Even if you don't fully remember, any information about it will be useful and will save me a lot of time. I would really like to build this instrument and eventually insert other components.

Thank you,

Cesar

No problems!

The i2c Multiplexer is in place to switch between the GRIDeye sensor, RTC and the BME280. In the photos for the Type-5, the multiplexer is near the front of the connection board, the RTC breakout is kind of laying on top of it. In the Type-6, it's in the gap between the Feather board and the connection board.

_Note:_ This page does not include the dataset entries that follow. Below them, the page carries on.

-- pv_equiv track=rewrite | github.com/nobe0716/problem_solving | codeforces/contests/1406/A. Subset Mex.py | solve
-- ===== SOURCE A (Python) =====
-- from collections import Counter
--
-- def solve(n, a):
--     c = Counter(a)
--     subseta = set()
--     subsetb = set()
--
--     for i in range(102):
--         if c[i] >= 2:
--             subseta.add(i)
--             subsetb.add(i)
--         elif c[i] == 1:
--             subseta.add(i)
--
--     mexa = mexb = 0
--     for i in range(102):
--         if i not in subseta:
--             mexa = i
--             break
--     for i in range(102):
--         if i not in subsetb:
--             mexb = i
--             break
--
--     return mexa + mexb
-- ===== SOURCE B (Python) =====
-- def solve(n, a):
--     # Sort-and-sweep greedy: walk the values in sorted order with two
--     # "next needed value" counters; the first copy of the value subset A is
--     # waiting for advances A's mex, a further copy advances B's mex.
--     mex_a = mex_b = 0
--     for x in sorted(a):
--         if x == mex_a:
--             mex_a += 1
--         elif x == mex_b:
--             mex_b += 1
--     return mex_a + mex_b
-- ===== Notes on version B (the rewrite author's own statement) =====
-- stated objective: simpler
-- what changed: B replaces A's Counter + two sets + three scans over range(102) with a sort-and-sweep greedy: one pass over sorted(a) advances two 'next needed value' counters, the classic greedy for splitting into two subsets with maximal mex sum.
-- intended difference: On lists that contain every value 0..101 (impossible under the problem's n<=100 constraint), A's for-break loops never break and fall back to the stale default mexa=0 (and mexb=0 when every such value occurs twice), returning e.g. 0 instead of the true maximal mex sum; B returns the actual mex sum, which is the intended value. — e.g. on solve((102, [0,1,2,3,4,5,6,7,8,9,10,11,12,13,14,15,16,17,18,19,20,21,22,23,24,25,26,27,28,29,30,31, 32,33,34,35,36,37,38,39,4…): A returns 0, B returns 102
import Mathlib
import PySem

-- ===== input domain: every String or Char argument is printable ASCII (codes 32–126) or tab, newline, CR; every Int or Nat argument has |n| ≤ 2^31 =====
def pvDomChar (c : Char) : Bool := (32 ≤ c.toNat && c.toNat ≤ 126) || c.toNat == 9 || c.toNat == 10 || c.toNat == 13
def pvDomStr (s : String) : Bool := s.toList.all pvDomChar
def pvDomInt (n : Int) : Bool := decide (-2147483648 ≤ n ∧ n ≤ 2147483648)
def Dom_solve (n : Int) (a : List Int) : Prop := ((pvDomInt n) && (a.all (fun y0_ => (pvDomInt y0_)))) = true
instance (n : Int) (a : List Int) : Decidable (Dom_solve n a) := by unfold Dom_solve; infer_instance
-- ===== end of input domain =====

For the TFT, this is the pinout from the Feather for the Type-5:

Pin0- RX (nc)
Pin1- TX (nc)
Pin2- n/a (no external pin)
Pin3- n/a (no external pin)
Pin4- SD card CS (no external pin)
Pin5- Touch Interrupt
Pin6- TFT_CS
Pin7- SD card CD (no external pin)
Pin8- SD Red LED (no external pin)
Pin9-

Pin10-
Pin11-
Pin12-
Pin13- Feather red LED (not used)
Pin14- TFT_DC (as A0)
Pin15- Mainboard green LED Heartbeat (as A1)
Pin16- DATA_PIN for Neopixel
Pin17-
Pin18- Speaker pin (as A4)
Pin19- RGB sensor LED control
Pin20- SDA
Pin21- SCL
Pin22- MISO (TFT, SD)
Pin23- MOSI (TFT, SD)
Pin24- SCK (TFT, SD)

I am an aficionado of building Tricorders. I have two personal projects that I recently built. Take a look at ;

https://nerdsdevulcano.blogspot.com

Your project caught my attention due to the degree of miniaturization. I will try to build it. Do you have any special advice ...?

Thanks,

Cesar

As you develop the device, if you're working with many breakout boards do yourself a favor and try every layout for the mainboard & breakout boards as you can. It can save a lot of space. Finding parts that combine ICs can also save space (ie, combining multiple sensors onto one breakout).

Also, don't be afraid to drop functions related to hardware that will make the device bigger than you want. I haven't added GPS to my Tricorder yet since the antennas are relatively bulky.

Good luck with your build!

Thank you for responding promptly. 

Your project offers a very high potential for miniaturization. You worked very well with the layout and the distribution of the components. I will try to work in your concept. I have a question about the FastLED library. The library suggested in your files is FastLED 3.1.0. However, it is generating some conflicts. In addition, when I include the zipped file, several other libraries are included, not just FastLED. On the other hand, when I try to use FastLED version 3.2.0 the conflict is minimized, but as in the first case, several other libraries are included.
This is strange because when I look at your original code it contains only FastLED. Is there anything I should know about this ...?   or I may be doing some thing wrong ...

Another issue is that the sketch uses 33% of the storage space. I don't know anything about Feather MO. What exactly does 33% mean? Does it mean that there are 67% of space available to do anything? or limited? Can the value of 33% go up when using the functions when the instrument is operational?

Thank you in advance for your collaboration ...

Cesar

Couldn't find the 'reply' to your second comment so I hope you see this.

The library pack needs to be brought up to date. At this point I haven't really done any code work on the Tricorder in about a year so a lot can be updated or cleaned up. I remember there being some conflict with the Adafruit NeoPixel library at some point and that was the reason I switched to using the FastLED, though the actual usage for the LEDs in the device is so minimal that it could be changed out again fairly simply I think. As to FastLED's version compatabillity I can't say, it's been so long since I worked on this project's code...

For the ~33% of the memory storage space, that means the code is only using a third of the M0 microcontroller's memory, there's still a lot of space (relative to the current code) for more code to be stored for the programming.

I was wondering if there are any other components needed besides the 16 you have specifically listed? I'm going to start gathering the parts a bit at a time and I don't want to miss anything. 

The parts list in the article, with the addition of the parts list from the 3d-print readme should be 90% of the stuff needed aside from wiring and miscellaneous headers and such I think.